## Exercise details
The number of lines containing "exact" is the only answer wanted; work it out from the entries below.

## Data for processing
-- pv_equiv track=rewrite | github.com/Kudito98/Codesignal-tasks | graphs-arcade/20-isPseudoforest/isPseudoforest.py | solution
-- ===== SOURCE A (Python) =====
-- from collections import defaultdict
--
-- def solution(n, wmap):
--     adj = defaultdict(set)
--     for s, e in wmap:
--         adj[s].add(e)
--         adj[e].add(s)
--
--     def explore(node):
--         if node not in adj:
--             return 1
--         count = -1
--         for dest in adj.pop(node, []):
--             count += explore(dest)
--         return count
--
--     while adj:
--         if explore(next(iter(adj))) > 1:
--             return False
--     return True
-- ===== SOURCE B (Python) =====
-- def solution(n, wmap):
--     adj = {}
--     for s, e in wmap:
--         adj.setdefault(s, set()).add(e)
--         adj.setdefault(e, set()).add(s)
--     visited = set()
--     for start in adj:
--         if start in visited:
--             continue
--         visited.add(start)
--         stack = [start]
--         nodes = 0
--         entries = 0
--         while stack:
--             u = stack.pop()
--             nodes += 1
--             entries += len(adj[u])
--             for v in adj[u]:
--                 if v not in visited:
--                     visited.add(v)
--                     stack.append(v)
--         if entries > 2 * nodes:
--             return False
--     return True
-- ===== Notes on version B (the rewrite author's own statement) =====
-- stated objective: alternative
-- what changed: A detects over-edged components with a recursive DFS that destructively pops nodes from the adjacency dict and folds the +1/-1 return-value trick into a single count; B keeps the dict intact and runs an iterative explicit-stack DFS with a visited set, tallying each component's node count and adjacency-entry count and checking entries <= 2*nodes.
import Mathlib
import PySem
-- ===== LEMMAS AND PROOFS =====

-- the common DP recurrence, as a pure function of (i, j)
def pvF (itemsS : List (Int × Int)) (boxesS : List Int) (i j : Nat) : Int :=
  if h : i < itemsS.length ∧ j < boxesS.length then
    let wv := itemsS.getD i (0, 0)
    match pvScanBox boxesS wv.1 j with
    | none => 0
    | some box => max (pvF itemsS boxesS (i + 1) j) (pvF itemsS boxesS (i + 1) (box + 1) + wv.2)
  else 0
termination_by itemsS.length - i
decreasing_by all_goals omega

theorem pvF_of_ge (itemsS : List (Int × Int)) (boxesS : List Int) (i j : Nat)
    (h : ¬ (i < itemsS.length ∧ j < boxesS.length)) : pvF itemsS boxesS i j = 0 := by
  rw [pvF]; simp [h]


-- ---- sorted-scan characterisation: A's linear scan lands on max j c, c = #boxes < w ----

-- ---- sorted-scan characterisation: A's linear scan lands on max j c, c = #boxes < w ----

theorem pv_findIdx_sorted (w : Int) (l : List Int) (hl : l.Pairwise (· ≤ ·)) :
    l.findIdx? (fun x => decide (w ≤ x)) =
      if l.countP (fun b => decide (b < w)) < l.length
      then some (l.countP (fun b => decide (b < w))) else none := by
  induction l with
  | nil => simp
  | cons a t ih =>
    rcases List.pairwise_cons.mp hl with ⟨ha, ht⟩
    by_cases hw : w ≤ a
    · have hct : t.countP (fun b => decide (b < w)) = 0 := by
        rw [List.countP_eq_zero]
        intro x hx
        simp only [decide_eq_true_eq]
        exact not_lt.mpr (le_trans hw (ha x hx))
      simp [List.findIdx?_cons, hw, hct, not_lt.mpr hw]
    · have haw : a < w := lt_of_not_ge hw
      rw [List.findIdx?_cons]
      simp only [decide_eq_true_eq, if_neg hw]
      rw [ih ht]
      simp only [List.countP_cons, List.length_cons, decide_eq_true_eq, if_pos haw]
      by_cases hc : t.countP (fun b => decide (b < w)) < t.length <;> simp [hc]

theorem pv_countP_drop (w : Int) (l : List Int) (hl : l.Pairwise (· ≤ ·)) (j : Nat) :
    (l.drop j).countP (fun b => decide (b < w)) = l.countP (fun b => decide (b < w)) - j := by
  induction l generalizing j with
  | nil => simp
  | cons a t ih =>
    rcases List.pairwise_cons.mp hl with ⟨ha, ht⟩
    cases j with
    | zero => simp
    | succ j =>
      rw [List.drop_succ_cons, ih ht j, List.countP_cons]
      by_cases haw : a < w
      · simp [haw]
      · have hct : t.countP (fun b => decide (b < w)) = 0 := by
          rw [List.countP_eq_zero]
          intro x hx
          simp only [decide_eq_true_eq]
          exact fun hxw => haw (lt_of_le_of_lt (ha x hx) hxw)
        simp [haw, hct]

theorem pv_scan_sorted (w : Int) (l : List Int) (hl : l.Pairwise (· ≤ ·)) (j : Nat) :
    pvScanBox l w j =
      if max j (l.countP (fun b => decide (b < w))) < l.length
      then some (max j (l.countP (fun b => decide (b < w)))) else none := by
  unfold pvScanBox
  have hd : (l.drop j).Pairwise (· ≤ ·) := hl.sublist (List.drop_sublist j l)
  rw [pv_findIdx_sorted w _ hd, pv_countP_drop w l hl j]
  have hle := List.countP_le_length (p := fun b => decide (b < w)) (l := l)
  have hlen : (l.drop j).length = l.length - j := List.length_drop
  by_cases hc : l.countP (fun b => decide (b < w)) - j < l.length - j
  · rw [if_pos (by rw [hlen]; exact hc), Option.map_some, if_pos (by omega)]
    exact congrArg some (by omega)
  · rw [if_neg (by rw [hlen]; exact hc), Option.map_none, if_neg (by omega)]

## Worked solution
5